We may wish to change the priority of an element in the queue. Assigning a new priority to an element maintains the shape invariant, but may break the heap invariant. To reestablish the heap invariant, we may need to bubble the element up if we increase the priority (which for a min-queue means decreasing the value) or down if we decrease the priority.

HeapSort

The heapsort algorithm sorts an array by first heapifying it to make it satisfy the heap invariant. Then extractMin() is used repeatedly to read out the elements in increasing order. This can be used to sort an array in O(n log n) time.

Heapifying can be done by bubbling every element down, starting from the last element in the array representation and working backward.

for (i = (n/2)-1; i >= 0; i--) {
  bubble_down(i);
}

The total time required to do this is linear. At most half the elements need to be bubbled down one step, at most a quarter of the elements need to be bubbled down two steps, and so on. So the total work is at most

n/2 + 2n/4 + 3n/8 + 4n/16 + ... + kn/2k + ... = 2n.

Treaps

A treap is a binary search tree that is balanced with high probability. This is achieved by ensuring the tree has exactly the same structure that it would have had if the elements had been inserted in random order. Each node in a treap contains both a key and a randomly chosen priority. The treap satisfies the BST invariant with respect to all of its keys so elements can be found in the treap in (expected) logarithmic time. The treap satisfies the heap invariant with respect to all its priorities. This ensures that the tree structure is exactly what you would get if the elements had been inserted in priority order.

For example, the following is a treap where the keys are the letters and the priorities are the numbers.

Elements are added to the treap in the usual way for binary search trees.
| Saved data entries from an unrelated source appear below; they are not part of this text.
-- pv_equiv track=rewrite | github.com/LeeHakHo/calvin-1 | calvin_models/calvin_agent/utils/hash_utils.py | fnv1_32
-- ===== SOURCE A (Python) =====
-- def fnv1_32(s: str) -> int:
--     """Compute FNV-1 32-bit hash for the given string.
--
--     Returns an unsigned 32-bit integer.
--     """
--     # FNV-1 32-bit parameters
--     h = 0x811c9dc5
--     fnv_prime = 0x01000193
--     data = s.encode("utf-8")
--     for b in data:
--         h = (h * fnv_prime) & 0xFFFFFFFF
--         h ^= b
--     return h
-- ===== SOURCE B (Python) =====
-- def fnv1_32(s: str) -> int:
--     """Compute FNV-1 32-bit hash for the given string.
--
--     Returns an unsigned 32-bit integer.
--     """
--     def go(data, h):
--         n = len(data)
--         if n == 0:
--             return h
--         if n == 1:
--             return ((h * 0x01000193) & 0xFFFFFFFF) ^ data[0]
--         m = n // 2
--         return go(data[m:], go(data[:m], h))
--     return go(s.encode("utf-8"), 0x811C9DC5)
-- ===== Notes on version B (the rewrite author's own statement) =====
-- stated objective: alternative
-- what changed: The single left-to-right imperative loop is replaced by a divide-and-conquer recursion on the byte string: the hash state is computed for the first half and threaded as the seed into the recursion on the second half (correct because folding the FNV step over a concatenation composes).
import Mathlib
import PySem

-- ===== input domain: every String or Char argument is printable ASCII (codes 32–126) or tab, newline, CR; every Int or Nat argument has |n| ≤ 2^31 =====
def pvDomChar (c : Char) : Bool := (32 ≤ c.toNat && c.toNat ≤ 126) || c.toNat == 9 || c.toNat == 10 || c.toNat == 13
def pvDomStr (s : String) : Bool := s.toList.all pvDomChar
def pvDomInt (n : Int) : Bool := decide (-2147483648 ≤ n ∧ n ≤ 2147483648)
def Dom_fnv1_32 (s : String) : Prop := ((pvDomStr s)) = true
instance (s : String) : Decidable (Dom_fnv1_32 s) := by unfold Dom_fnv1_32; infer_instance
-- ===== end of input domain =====

-- B replaces A's single left-to-right loop by a divide-and-conquer recursion on the byte
-- string that threads the hash state through the two halves (objective: alternative).
-- On the stated ASCII domain, s.encode("utf-8") is exactly the list of character codes,
-- so both ports take the bytes as s.toList.map Char.toNat.

-- ===== PORT A =====
def fnv1_32 (s : String) : Int :=
  ((s.toList.map Char.toNat).foldl
    (fun (h b : Nat) => ((h * 16777619) % 4294967296) ^^^ b) 2166136261 : Nat)

-- ===== PORT B =====
def fnvStep (h b : Nat) : Nat := ((h * 16777619) % 4294967296) ^^^ b

-- fuel (passed as data.length, never exhausted) only makes the halving recursion structural
def fnvGo : Nat → List Nat → Nat → Nat
  | 0, _, h => h
  | fuel + 1, data, h =>
    if data.length = 0 then h
    else if data.length = 1 then fnvStep h data.headI
    else
      let m := data.length / 2
      fnvGo fuel (data.drop m) (fnvGo fuel (data.take m) h)

def fnv1_32_alt (s : String) : Int :=
  let data := s.toList.map Char.toNat
  (fnvGo data.length data 2166136261 : Nat)

-- ===== PRECONDITION & SPEC =====
def Spec_fnv1_32 (s : String) (out : Int) : Prop := out = fnv1_32_alt s
instance (s : String) (out : Int) : Decidable (Spec_fnv1_32 s out) := by unfold Spec_fnv1_32; infer_instance

-- ===== CLAIM (what is proved, stated in full; the proofs are below) =====
def Claim_equal_fnv1_32 : Prop := ∀ (s : String), Dom_fnv1_32 s → Spec_fnv1_32 s (fnv1_32 s)

-- ===== LEMMAS AND PROOFS =====

-- with enough fuel, the divide-and-conquer recursion equals the left fold of the FNV step
theorem fnvGo_eq_foldl : ∀ (fuel : Nat) (data : List Nat), data.length ≤ fuel →
    ∀ h, fnvGo fuel data h = data.foldl fnvStep h := by
  intro fuel
  induction fuel with
  | zero =>
      intro data hlen h
      rcases data with _ | ⟨b, rest⟩
      · rfl
      · simp at hlen
  | succ n ih =>
      intro data hlen h
      show (if data.length = 0 then h
        else if data.length = 1 then fnvStep h data.headI
        else
          let m := data.length / 2
          fnvGo n (data.drop m) (fnvGo n (data.take m) h)) = _
      split
      · next h0 =>
          rw [List.length_eq_zero_iff.mp h0]
          rfl
      · split
        · next _ h1 =>
            rcases List.length_eq_one_iff.mp h1 with ⟨b, rfl⟩
            rw [List.foldl_cons, List.foldl_nil, List.headI]
        · next h0 h1 =>
            have h1' : (List.take (data.length / 2) data).length ≤ n := by
              simp [List.length_take]; omega
            have h2' : (List.drop (data.length / 2) data).length ≤ n := by
              simp; omega
            simp only []
            rw [ih _ h1', ih _ h2', ← List.foldl_append, List.take_append_drop]

theorem fnvStep_eta :
    (fun (h b : Nat) => ((h * 16777619) % 4294967296) ^^^ b) = fnvStep := by
  funext h b
  rfl

-- ===== VERDICT (by name: the statement is the Claim_ definition above) =====
theorem fnv1_32_spec : Claim_equal_fnv1_32 := by
  intro s _
  unfold Spec_fnv1_32 fnv1_32 fnv1_32_alt
  simp only []
  rw [fnvGo_eq_foldl _ _ (le_refl _), fnvStep_eta]
-- pv_equiv track=rewrite | github.com/wyatt727/upnp-cli | upnp_cli/profile_generation/enhanced_profile_generator.py | _categorize_action
-- ===== SOURCE A (Python) =====
-- def _categorize_action(action_name: str) -> str:
--     """Categorize action by function."""
--     action_lower = action_name.lower()
--
--     if any(keyword in action_lower for keyword in ['play', 'pause', 'stop', 'next', 'previous', 'seek']):
--         return "media_control"
--     elif any(keyword in action_lower for keyword in ['volume', 'mute', 'bass', 'treble']):
--         return "volume_control"
--     elif any(keyword in action_lower for keyword in ['get', 'info', 'status', 'current', 'list']):
--         return "information_retrieval"
--     elif any(keyword in action_lower for keyword in ['set', 'config', 'update', 'add', 'remove']):
--         return "configuration"
--     elif any(keyword in action_lower for keyword in ['auth', 'security', 'login', 'password']):
--         return "security"
--     else:
--         return "other"
-- ===== SOURCE B (Python) =====
-- # Flat keyword->priority map reduced with a running minimum: the category is the
-- # best (lowest) priority among all matching keywords; no branch cascade, no early return.
-- _KEYWORD_RANK = {
--     'play': 0, 'pause': 0, 'stop': 0, 'next': 0, 'previous': 0, 'seek': 0,
--     'volume': 1, 'mute': 1, 'bass': 1, 'treble': 1,
--     'get': 2, 'info': 2, 'status': 2, 'current': 2, 'list': 2,
--     'set': 3, 'config': 3, 'update': 3, 'add': 3, 'remove': 3,
--     'auth': 4, 'security': 4, 'login': 4, 'password': 4,
-- }
--
-- _CATEGORIES = ("media_control", "volume_control", "information_retrieval",
--                "configuration", "security", "other")
--
-- def _categorize_action(action_name: str) -> str:
--     s = action_name.lower()
--     best = 5
--     for kw, rank in _KEYWORD_RANK.items():
--         if kw in s:
--             best = min(best, rank)
--     return _CATEGORIES[best]
-- ===== Notes on version B (the rewrite author's own statement) =====
-- stated objective: alternative
-- what changed: Replaces the if/elif cascade of grouped substring tests with a flat keyword-to-priority map reduced in one pass with a running minimum; the answer is the category of the lowest-priority matching keyword, indexed from a category tuple.
import Mathlib
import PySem

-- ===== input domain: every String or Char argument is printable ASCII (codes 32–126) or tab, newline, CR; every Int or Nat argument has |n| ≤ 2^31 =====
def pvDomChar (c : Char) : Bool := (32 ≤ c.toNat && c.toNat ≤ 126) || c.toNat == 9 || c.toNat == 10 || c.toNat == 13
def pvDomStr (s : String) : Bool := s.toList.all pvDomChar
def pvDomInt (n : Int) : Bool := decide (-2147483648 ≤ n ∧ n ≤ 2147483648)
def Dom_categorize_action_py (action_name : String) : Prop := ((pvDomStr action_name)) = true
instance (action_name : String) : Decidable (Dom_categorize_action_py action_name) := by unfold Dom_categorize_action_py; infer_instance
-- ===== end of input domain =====

-- B replaces A's if/elif cascade with a one-pass running-minimum reduction over a flat keyword->priority map; alternative decomposition, same cost.


-- ===== PORT A =====
def categorize_action_py (action_name : String) : String :=
  let action_lower := PySem.Str.lower action_name
  if (["play", "pause", "stop", "next", "previous", "seek"] : List String).any
      (fun keyword => PySem.Str.isIn keyword action_lower) then "media_control"
  else if (["volume", "mute", "bass", "treble"] : List String).any
      (fun keyword => PySem.Str.isIn keyword action_lower) then "volume_control"
  else if (["get", "info", "status", "current", "list"] : List String).any
      (fun keyword => PySem.Str.isIn keyword action_lower) then "information_retrieval"
  else if (["set", "config", "update", "add", "remove"] : List String).any
      (fun keyword => PySem.Str.isIn keyword action_lower) then "configuration"
  else if (["auth", "security", "login", "password"] : List String).any
      (fun keyword => PySem.Str.isIn keyword action_lower) then "security"
  else "other"

-- ===== PORT B =====
-- flat keyword -> priority map (dict iterated in insertion order)
def pvKeywordRank : List (String × Nat) :=
  [("play", 0), ("pause", 0), ("stop", 0), ("next", 0), ("previous", 0), ("seek", 0),
   ("volume", 1), ("mute", 1), ("bass", 1), ("treble", 1),
   ("get", 2), ("info", 2), ("status", 2), ("current", 2), ("list", 2),
   ("set", 3), ("config", 3), ("update", 3), ("add", 3), ("remove", 3),
   ("auth", 4), ("security", 4), ("login", 4), ("password", 4)]

def pvCategories : List String :=
  ["media_control", "volume_control", "information_retrieval", "configuration", "security", "other"]

def categorize_action_py_alt (action_name : String) : String :=
  let s := PySem.Str.lower action_name
  let best := pvKeywordRank.foldl
    (fun best p => if PySem.Str.isIn p.1 s then min best p.2 else best) 5
  -- tuple index _CATEGORIES[best]: best is always in 0..5, so getD is exact here
  pvCategories.getD best "other"

-- ===== PRECONDITION & SPEC =====
def Spec_categorize_action_py (action_name : String) (out : String) : Prop := out = categorize_action_py_alt action_name
instance (action_name : String) (out : String) : Decidable (Spec_categorize_action_py action_name out) := by unfold Spec_categorize_action_py; infer_instance

-- ===== CLAIM (what is proved, stated in full; the proofs are below) =====
def Claim_equal_categorize_action_py : Prop := ∀ (action_name : String), Dom_categorize_action_py action_name → Spec_categorize_action_py action_name (categorize_action_py action_name)

-- ===== LEMMAS AND PROOFS =====

-- folding the running minimum over a constant-rank keyword group is 'min acc r' iff some keyword of the group matches
theorem pv_foldl_const_rank (s : String) (r : Nat) (kws : List String) (acc : Nat) :
    (kws.map (fun k => (k, r))).foldl
      (fun best p => if PySem.Str.isIn p.1 s then min best p.2 else best) acc
    = if kws.any (fun k => PySem.Str.isIn k s) then min acc r else acc := by
  induction kws generalizing acc with
  | nil => simp
  | cons k t ih =>
    simp only [List.map_cons, List.foldl_cons, List.any_cons]
    by_cases h : PySem.Str.isIn k s = true
    · rw [if_pos h, ih (min acc r)]
      simp only [h, Bool.true_or]
      rw [if_pos trivial]
      split <;> omega
    · have hf : PySem.Str.isIn k s = false := by
        revert h; cases PySem.Str.isIn k s <;> simp
      rw [if_neg h, ih acc]
      simp only [hf, Bool.false_or]

-- ===== VERDICT (by name: the statement is the Claim_ definition above) =====
theorem categorize_action_py_spec : Claim_equal_categorize_action_py := by
  intro a _
  unfold Spec_categorize_action_py categorize_action_py categorize_action_py_alt
  have htab : pvKeywordRank =
      ((["play", "pause", "stop", "next", "previous", "seek"] : List String).map (fun k => (k, 0)))
      ++ ((["volume", "mute", "bass", "treble"] : List String).map (fun k => (k, 1)))
      ++ ((["get", "info", "status", "current", "list"] : List String).map (fun k => (k, 2)))
      ++ ((["set", "config", "update", "add", "remove"] : List String).map (fun k => (k, 3)))
      ++ ((["auth", "security", "login", "password"] : List String).map (fun k => (k, 4))) := rfl
  rw [htab]
  simp only [List.foldl_append, pv_foldl_const_rank]
  cases h1 : (["play", "pause", "stop", "next", "previous", "seek"] : List String).any
      (fun keyword => PySem.Str.isIn keyword (PySem.Str.lower a)) <;>
  cases h2 : (["volume", "mute", "bass", "treble"] : List String).any
      (fun keyword => PySem.Str.isIn keyword (PySem.Str.lower a)) <;>
  cases h3 : (["get", "info", "status", "current", "list"] : List String).any
      (fun keyword => PySem.Str.isIn keyword (PySem.Str.lower a)) <;>
  cases h4 : (["set", "config", "update", "add", "remove"] : List String).any
      (fun keyword => PySem.Str.isIn keyword (PySem.Str.lower a)) <;>
  cases h5 : (["auth", "security", "login", "password"] : List String).any
      (fun keyword => PySem.Str.isIn keyword (PySem.Str.lower a)) <;>
  rfl
-- pv_equiv track=rewrite | github.com/kky990826/algorithm-daily-commit | 2025-05-03/modify_numbers.py | solution
-- ===== SOURCE A (Python) =====
-- def solution(n, control):
--     control_list = list(control)
--     for i in control_list:
--         if i == "w":
--            n = n +1
--         elif i == "s":
--            n = n -1
--         elif i == "a":
--            n = n - 10
--         elif i == "d":
--            n = n + 10
--     return n
-- ===== SOURCE B (Python) =====
-- DELTA = {"w": 1, "s": -1, "a": -10, "d": 10}
--
-- def solution(n, control):
--     # Divide and conquer: the effect of the control string on n is the
--     # sequential application of per-letter deltas; since each step is a
--     # translation of the integer line, applying the left half first and then
--     # the right half equals applying the whole string.
--     if len(control) == 0:
--         return n
--     if len(control) == 1:
--         return n + DELTA.get(control, 0)
--     m = len(control) // 2
--     return solution(solution(n, control[:m]), control[m:])
-- ===== Notes on version B (the rewrite author's own statement) =====
-- stated objective: alternative
-- what changed: Replaces A's iterative left-to-right loop that mutates n per character with a loop-free divide-and-conquer recursion: the string is split in half, each half is solved recursively, and single letters are resolved through a delta table; correctness rests on the fact that each step is a translation, so composing the halves' translations equals the sequential walk.
import Mathlib
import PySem

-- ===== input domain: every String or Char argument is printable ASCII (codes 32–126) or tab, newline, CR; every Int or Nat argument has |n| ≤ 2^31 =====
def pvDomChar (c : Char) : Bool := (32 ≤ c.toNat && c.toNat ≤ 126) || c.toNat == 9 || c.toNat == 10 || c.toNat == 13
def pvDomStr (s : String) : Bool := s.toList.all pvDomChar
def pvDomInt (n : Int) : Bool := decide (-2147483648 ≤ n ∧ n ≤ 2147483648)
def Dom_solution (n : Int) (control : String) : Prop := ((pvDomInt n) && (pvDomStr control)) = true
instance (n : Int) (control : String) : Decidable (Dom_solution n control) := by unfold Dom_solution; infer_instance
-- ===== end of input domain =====

-- B replaces A's iterative per-character loop by a loop-free divide-and-conquer
-- recursion over string halves with a delta table (objective: alternative).

-- ===== PORT A =====
def solution (n : Int) (control : String) : Int :=
  control.toList.foldl (fun n i =>
    if i == 'w' then n + 1
    else if i == 's' then n - 1
    else if i == 'a' then n - 10
    else if i == 'd' then n + 10
    else n) n

-- ===== PORT B =====
-- DELTA = {"w": 1, "s": -1, "a": -10, "d": 10}; keys are the one-char strings,
-- ported as Char since Source B only looks up a length-1 string.
def pvDelta : List (Char × Int) := [('w', 1), ('s', -1), ('a', -10), ('d', 10)]

-- dict.get(k, dflt): first-match lookup in the association list
def pvDictGet (d : List (Char × Int)) (k : Char) (dflt : Int) : Int :=
  match d with
  | [] => dflt
  | (k', v) :: rest => if k == k' then v else pvDictGet rest k dflt

-- Source B's recursion; control[:m] / control[m:] with 0 ≤ m ≤ len are exactly take/drop.
-- The fuel argument (initially the length) is only a structural-termination device;
-- each recursive call strictly shrinks the list, so fuel = length always suffices.
def solveDC (fuel : Nat) (n : Int) (l : List Char) : Int :=
  match fuel with
  | 0 => n
  | fuel + 1 =>
    if l.length = 0 then n
    else if l.length = 1 then n + pvDictGet pvDelta l.headI 0
    else
      let m := l.length / 2
      solveDC fuel (solveDC fuel n (l.take m)) (l.drop m)

def solution_alt (n : Int) (control : String) : Int :=
  solveDC control.toList.length n control.toList

-- ===== PRECONDITION & SPEC =====
def Spec_solution (n : Int) (control : String) (out : Int) : Prop := out = solution_alt n control
instance (n : Int) (control : String) (out : Int) : Decidable (Spec_solution n control out) := by unfold Spec_solution; infer_instance

-- ===== CLAIM (what is proved, stated in full; the proofs are below) =====
def Claim_equal_solution : Prop := ∀ (n : Int) (control : String), Dom_solution n control → Spec_solution n control (solution n control)

-- ===== LEMMAS AND PROOFS =====
def pvStep (n : Int) (i : Char) : Int :=
  if i == 'w' then n + 1
  else if i == 's' then n - 1
  else if i == 'a' then n - 10
  else if i == 'd' then n + 10
  else n

theorem pvDictGet_delta (c : Char) : pvDictGet pvDelta c 0 = pvStep 0 c := by
  simp only [pvDictGet, pvDelta, pvStep]
  split_ifs <;> norm_num

theorem pvStep_add (n : Int) (c : Char) : pvStep n c = n + pvStep 0 c := by
  simp only [pvStep]
  split_ifs <;> ring

theorem solveDC_foldl (fuel : Nat) (n : Int) (l : List Char) (h : l.length ≤ fuel) :
    solveDC fuel n l = l.foldl pvStep n := by
  induction fuel generalizing n l with
  | zero =>
    have hnil : l = [] := List.length_eq_zero_iff.mp (Nat.le_zero.mp h)
    simp [hnil, solveDC]
  | succ fuel ih =>
    match l, h with
    | [], _ => simp [solveDC]
    | [c], _ => simp [solveDC, List.headI, pvDictGet_delta, Eq.symm (pvStep_add n c)]
    | a :: b :: rest, h =>
      have h2 : ¬ (a :: b :: rest).length = 0 := by simp
      have h3 : ¬ (a :: b :: rest).length = 1 := by simp
      rw [solveDC, if_neg h2, if_neg h3]
      have hlen : (a :: b :: rest).length = rest.length + 2 := by simp
      have ht : ((a :: b :: rest).take ((a :: b :: rest).length / 2)).length ≤ fuel := by
        simp only [List.length_take, hlen]
        simp only [List.length_cons] at h
        omega
      have hdr : ((a :: b :: rest).drop ((a :: b :: rest).length / 2)).length ≤ fuel := by
        simp only [List.length_drop, hlen]
        simp only [List.length_cons] at h
        omega
      show solveDC fuel (solveDC fuel n ((a :: b :: rest).take ((a :: b :: rest).length / 2)))
            ((a :: b :: rest).drop ((a :: b :: rest).length / 2))
          = List.foldl pvStep n (a :: b :: rest)
      rw [ih _ _ ht, ih _ _ hdr, ← List.foldl_append, List.take_append_drop]

-- ===== VERDICT (by name: the statement is the Claim_ definition above) =====
theorem solution_spec : Claim_equal_solution := by
  intro n control _
  unfold Spec_solution solution solution_alt
  rw [solveDC_foldl _ _ _ (le_refl _)]
  rfl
However, this may break the heap invariant on priorities. To fix the heap invariant, the element is bubbled up through the treap using tree rotations that swap a node with its parent while preserving the BST invariant. If the node is x and it is the right child of a parent p, the tree rotation is performed by changing pointers so the data structure on the left turns into the data structure on the right.

Note that A, B, and C here represent entire subtrees that are not affected by the rotation except that their parent nodes may change. Note also that the rotation operation is reversible, so that if p has higher priority than x, we can perform the rotation above from right to left.

For example, adding a node D with priority 2 to the treap above results in the following rotations being done to restore the heap invariant:

This is exactly the tree structure we would have gotten if we had inserted all the nodes into a simple BST in the order specified by their priorities.